**Task material**
= = = =

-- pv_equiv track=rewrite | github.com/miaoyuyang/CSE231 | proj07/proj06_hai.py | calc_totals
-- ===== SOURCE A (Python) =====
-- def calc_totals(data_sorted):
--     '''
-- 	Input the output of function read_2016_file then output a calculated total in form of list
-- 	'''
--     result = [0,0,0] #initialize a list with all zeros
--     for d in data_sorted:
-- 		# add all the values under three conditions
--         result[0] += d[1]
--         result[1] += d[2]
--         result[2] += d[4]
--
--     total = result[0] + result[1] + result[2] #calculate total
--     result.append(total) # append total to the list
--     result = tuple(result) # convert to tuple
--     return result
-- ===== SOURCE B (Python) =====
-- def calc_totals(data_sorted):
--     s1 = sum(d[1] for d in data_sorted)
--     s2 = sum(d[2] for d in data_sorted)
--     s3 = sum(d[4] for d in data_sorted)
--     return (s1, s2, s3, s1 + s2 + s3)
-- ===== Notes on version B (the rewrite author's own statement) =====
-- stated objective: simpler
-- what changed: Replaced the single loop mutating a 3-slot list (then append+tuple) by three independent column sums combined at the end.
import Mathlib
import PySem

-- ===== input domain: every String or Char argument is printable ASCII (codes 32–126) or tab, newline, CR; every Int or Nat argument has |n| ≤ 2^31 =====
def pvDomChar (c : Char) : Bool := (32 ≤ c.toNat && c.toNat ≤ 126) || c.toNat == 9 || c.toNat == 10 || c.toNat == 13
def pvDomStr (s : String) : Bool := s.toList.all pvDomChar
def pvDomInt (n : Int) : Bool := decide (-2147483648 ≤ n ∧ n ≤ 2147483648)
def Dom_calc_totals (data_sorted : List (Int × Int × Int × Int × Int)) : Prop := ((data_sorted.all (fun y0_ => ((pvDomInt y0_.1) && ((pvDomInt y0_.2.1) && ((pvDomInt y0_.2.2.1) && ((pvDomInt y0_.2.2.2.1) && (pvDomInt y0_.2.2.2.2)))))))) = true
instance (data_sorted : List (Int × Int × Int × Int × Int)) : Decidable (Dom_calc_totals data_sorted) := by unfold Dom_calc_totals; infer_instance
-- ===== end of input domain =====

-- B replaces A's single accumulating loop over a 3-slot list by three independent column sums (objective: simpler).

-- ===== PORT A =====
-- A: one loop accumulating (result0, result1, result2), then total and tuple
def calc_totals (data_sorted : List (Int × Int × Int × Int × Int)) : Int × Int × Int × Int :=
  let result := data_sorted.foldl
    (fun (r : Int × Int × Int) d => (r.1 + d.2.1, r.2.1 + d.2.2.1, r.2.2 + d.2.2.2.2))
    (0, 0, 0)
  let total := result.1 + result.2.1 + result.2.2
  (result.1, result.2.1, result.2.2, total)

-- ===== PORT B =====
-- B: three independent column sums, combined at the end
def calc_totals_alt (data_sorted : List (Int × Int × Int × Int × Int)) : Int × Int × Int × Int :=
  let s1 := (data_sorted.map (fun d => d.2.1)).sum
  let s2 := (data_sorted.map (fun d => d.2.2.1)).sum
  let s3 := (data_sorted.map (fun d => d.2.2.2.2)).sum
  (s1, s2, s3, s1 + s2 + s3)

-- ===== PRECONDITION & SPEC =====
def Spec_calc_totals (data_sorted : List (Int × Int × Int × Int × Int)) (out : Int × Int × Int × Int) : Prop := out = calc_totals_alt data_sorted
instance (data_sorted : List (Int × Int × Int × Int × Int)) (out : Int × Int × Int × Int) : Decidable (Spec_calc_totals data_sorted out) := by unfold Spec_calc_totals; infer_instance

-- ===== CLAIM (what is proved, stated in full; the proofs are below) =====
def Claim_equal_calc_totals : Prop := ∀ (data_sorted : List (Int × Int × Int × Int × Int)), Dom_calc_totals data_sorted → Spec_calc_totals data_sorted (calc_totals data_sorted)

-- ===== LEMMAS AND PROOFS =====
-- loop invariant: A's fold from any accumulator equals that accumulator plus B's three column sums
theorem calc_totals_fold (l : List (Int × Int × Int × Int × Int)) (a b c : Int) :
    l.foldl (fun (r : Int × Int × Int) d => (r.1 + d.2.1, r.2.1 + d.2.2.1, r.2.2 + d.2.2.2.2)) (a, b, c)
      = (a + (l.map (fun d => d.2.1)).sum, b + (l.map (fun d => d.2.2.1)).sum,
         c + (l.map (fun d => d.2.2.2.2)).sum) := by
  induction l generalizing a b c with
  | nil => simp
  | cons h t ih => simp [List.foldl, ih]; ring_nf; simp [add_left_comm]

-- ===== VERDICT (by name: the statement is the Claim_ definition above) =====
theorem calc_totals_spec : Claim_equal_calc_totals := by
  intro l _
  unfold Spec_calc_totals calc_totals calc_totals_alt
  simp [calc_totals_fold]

= = = =

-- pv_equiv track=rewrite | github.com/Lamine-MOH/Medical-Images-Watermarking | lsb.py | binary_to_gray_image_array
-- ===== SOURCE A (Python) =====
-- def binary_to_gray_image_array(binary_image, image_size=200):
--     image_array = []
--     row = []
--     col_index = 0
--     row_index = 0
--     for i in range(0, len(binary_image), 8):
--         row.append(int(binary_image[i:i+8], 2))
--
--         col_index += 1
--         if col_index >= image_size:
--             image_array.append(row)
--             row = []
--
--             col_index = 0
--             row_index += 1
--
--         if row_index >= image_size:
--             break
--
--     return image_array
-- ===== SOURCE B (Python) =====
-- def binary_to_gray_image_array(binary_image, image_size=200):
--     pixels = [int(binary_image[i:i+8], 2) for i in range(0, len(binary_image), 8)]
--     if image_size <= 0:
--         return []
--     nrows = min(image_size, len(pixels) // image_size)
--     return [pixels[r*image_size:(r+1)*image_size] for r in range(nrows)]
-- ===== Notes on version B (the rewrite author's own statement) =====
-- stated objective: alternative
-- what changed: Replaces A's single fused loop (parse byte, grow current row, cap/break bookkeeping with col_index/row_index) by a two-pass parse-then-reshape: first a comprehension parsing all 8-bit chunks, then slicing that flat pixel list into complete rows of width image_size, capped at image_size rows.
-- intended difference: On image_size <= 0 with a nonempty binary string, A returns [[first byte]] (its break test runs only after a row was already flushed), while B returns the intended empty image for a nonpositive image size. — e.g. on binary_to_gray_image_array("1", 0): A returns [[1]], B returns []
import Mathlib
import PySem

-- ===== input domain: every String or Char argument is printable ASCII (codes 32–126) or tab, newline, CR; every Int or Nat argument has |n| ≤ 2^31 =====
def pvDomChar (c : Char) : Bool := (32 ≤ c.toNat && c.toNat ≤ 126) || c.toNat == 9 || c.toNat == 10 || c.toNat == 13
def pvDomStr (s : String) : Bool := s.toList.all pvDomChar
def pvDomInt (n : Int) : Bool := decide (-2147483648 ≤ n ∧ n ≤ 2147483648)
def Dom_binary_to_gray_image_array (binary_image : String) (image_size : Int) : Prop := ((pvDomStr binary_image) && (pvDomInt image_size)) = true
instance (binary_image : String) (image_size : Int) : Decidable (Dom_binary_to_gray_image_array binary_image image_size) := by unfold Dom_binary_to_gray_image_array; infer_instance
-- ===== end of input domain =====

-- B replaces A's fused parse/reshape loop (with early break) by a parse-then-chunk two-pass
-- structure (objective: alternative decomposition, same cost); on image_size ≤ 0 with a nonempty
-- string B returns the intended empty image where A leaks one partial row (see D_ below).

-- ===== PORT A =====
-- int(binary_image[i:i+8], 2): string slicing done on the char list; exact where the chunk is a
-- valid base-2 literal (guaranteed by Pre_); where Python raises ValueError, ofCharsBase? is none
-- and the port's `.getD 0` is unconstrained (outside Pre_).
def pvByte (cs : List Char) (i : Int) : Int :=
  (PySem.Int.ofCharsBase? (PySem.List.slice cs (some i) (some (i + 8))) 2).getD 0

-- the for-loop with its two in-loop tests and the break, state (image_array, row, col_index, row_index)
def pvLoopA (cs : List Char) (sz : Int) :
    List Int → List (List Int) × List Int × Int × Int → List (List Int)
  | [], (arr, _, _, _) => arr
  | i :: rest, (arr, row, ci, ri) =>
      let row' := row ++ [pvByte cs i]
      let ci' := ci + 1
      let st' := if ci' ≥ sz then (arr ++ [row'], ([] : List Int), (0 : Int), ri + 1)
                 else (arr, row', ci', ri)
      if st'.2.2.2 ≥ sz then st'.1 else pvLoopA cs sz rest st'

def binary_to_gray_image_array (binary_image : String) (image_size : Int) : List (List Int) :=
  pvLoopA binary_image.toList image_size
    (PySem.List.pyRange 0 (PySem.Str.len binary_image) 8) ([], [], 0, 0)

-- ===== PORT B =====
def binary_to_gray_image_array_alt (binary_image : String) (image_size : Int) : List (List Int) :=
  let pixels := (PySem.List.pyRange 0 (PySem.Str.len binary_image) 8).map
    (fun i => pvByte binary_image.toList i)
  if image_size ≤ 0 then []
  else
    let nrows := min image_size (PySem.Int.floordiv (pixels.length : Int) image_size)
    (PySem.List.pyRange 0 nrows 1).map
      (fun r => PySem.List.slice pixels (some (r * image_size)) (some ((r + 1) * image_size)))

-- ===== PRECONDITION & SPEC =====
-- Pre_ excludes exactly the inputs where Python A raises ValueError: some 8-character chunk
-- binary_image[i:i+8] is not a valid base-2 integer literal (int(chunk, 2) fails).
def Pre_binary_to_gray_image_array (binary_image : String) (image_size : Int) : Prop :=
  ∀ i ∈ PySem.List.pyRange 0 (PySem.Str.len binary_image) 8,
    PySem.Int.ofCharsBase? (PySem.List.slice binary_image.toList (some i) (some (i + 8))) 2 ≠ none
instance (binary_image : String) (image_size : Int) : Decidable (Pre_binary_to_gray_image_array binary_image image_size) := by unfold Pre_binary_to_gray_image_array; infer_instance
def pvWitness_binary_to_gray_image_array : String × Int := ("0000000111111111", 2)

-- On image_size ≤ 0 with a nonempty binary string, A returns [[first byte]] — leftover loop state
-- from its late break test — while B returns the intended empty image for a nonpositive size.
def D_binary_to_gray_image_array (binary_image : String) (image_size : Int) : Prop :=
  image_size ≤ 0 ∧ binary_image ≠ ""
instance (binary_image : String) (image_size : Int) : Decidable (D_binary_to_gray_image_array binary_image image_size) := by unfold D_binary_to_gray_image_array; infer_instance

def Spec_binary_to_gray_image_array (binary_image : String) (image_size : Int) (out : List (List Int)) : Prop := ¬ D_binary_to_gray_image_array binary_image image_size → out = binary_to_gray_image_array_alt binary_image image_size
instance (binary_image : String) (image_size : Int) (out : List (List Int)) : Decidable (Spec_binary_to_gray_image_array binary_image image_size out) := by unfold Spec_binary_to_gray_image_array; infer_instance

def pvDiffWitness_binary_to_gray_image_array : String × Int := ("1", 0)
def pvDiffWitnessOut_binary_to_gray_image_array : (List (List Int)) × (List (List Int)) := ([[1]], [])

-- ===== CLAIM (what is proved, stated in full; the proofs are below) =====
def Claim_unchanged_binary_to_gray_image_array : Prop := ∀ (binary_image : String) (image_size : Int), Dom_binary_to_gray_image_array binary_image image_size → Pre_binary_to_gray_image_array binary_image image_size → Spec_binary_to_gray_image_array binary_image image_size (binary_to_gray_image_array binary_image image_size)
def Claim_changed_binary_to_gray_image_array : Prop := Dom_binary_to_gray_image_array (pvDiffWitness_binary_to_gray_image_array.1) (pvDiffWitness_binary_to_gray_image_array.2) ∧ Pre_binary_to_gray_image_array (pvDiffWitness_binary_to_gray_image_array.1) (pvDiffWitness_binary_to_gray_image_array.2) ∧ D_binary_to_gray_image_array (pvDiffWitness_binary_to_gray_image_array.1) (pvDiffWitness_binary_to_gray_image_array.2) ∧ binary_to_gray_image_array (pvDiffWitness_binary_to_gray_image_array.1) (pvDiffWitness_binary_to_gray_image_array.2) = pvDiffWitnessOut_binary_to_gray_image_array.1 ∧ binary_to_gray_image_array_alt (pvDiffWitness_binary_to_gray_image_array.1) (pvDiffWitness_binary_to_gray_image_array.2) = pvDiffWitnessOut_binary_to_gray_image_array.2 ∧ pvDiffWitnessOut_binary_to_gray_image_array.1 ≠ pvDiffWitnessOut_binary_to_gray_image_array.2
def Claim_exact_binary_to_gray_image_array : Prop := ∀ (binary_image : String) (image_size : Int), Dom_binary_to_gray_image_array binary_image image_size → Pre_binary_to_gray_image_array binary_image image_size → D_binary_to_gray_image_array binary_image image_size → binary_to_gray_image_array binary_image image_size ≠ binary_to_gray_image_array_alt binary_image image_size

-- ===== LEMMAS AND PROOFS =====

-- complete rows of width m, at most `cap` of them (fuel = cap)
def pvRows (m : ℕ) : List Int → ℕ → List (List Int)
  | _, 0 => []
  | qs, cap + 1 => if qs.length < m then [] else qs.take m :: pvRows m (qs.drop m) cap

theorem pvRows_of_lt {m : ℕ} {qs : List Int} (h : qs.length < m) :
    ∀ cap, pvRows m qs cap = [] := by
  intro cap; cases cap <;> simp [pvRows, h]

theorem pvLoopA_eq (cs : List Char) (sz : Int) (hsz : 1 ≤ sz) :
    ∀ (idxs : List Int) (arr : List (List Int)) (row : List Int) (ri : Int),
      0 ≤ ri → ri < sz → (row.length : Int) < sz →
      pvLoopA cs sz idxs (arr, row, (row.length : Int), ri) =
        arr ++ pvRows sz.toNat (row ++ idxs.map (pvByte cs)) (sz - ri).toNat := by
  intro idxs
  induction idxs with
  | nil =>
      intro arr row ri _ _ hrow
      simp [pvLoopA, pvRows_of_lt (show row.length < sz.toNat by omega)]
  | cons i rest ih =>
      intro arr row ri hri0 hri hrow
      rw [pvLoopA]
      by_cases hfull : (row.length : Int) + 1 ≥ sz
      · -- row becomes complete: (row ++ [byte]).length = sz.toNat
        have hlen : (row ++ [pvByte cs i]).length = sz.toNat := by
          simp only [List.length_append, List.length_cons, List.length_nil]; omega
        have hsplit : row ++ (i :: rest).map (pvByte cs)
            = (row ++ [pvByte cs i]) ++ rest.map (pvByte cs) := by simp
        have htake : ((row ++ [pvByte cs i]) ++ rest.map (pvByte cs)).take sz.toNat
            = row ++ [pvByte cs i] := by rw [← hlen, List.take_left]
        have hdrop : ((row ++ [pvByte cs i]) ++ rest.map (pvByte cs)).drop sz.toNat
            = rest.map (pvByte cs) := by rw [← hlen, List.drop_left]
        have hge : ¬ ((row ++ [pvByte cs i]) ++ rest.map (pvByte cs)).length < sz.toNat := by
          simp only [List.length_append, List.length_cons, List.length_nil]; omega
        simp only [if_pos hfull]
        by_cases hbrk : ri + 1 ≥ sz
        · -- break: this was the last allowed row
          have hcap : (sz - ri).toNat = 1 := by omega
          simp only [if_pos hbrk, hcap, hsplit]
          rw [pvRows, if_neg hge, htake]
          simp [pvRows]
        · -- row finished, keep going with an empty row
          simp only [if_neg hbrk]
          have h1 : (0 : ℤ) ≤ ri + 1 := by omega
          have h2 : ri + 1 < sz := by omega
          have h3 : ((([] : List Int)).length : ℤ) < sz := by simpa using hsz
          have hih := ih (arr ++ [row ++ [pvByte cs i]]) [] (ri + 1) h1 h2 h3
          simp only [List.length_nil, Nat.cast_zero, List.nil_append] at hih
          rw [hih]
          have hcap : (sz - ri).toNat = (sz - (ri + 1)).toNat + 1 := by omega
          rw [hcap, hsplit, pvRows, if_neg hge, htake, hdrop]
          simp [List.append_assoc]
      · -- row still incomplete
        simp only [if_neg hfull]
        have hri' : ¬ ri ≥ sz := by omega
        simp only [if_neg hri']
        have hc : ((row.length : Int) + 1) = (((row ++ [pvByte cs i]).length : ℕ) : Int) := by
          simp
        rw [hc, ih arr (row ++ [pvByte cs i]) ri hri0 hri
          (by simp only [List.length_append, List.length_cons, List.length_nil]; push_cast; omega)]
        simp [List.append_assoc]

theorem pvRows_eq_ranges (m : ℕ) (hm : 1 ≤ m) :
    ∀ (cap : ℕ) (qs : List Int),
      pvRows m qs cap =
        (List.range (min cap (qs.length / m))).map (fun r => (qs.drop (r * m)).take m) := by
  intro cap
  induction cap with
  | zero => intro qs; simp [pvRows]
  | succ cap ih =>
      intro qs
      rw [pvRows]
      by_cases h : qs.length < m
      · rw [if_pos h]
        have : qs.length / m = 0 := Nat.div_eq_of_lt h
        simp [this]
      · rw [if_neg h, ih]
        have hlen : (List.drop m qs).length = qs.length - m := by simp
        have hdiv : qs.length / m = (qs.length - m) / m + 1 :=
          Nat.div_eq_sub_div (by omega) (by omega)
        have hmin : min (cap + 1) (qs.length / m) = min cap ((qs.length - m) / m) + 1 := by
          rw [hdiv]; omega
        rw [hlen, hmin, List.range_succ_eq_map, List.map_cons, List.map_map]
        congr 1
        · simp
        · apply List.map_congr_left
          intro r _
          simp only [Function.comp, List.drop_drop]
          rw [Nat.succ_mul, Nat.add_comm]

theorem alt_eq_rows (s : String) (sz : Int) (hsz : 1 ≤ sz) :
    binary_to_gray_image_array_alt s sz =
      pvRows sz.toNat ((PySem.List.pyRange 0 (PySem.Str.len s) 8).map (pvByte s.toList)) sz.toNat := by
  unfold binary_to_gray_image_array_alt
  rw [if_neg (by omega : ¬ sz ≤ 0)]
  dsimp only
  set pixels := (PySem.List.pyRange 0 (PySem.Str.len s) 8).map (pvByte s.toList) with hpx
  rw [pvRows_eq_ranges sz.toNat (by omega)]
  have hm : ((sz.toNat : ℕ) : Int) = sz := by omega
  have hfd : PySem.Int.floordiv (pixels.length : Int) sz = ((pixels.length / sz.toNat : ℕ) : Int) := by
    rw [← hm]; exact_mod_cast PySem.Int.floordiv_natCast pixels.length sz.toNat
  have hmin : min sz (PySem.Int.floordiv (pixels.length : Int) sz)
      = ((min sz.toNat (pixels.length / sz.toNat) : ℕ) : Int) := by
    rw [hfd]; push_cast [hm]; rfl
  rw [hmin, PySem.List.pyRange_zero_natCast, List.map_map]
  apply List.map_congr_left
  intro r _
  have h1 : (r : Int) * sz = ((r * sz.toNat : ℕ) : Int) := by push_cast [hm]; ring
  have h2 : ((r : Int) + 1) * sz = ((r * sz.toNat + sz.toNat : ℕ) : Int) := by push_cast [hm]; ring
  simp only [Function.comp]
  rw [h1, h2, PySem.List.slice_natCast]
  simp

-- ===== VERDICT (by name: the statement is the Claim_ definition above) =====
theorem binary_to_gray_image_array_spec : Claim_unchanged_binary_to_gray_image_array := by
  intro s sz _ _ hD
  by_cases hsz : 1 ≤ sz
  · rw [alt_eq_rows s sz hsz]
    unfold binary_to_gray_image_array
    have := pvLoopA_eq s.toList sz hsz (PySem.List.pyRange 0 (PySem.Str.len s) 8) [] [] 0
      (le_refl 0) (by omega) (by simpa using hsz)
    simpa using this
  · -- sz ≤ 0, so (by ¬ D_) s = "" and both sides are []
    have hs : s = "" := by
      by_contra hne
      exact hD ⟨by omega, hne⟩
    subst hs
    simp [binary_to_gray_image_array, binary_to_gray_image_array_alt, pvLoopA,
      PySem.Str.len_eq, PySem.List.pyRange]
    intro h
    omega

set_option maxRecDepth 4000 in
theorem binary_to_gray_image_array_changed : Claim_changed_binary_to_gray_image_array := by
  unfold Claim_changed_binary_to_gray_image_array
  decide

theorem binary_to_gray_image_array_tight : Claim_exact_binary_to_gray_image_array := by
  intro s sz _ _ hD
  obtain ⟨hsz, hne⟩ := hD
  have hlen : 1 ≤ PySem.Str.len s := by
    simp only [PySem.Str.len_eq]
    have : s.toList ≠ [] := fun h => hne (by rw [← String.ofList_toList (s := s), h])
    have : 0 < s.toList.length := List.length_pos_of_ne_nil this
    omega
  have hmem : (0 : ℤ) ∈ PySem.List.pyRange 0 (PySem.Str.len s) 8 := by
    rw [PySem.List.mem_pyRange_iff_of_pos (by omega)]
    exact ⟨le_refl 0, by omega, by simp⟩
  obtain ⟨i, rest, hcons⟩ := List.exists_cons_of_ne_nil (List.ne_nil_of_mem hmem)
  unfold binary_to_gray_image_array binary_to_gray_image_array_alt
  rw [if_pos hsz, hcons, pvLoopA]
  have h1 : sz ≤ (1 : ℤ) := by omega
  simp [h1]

= = = =

**What this task involves**
Establish how many lines of the material above hold the word "hdiv". Nothing but the count should be returned.

**Task answer**
2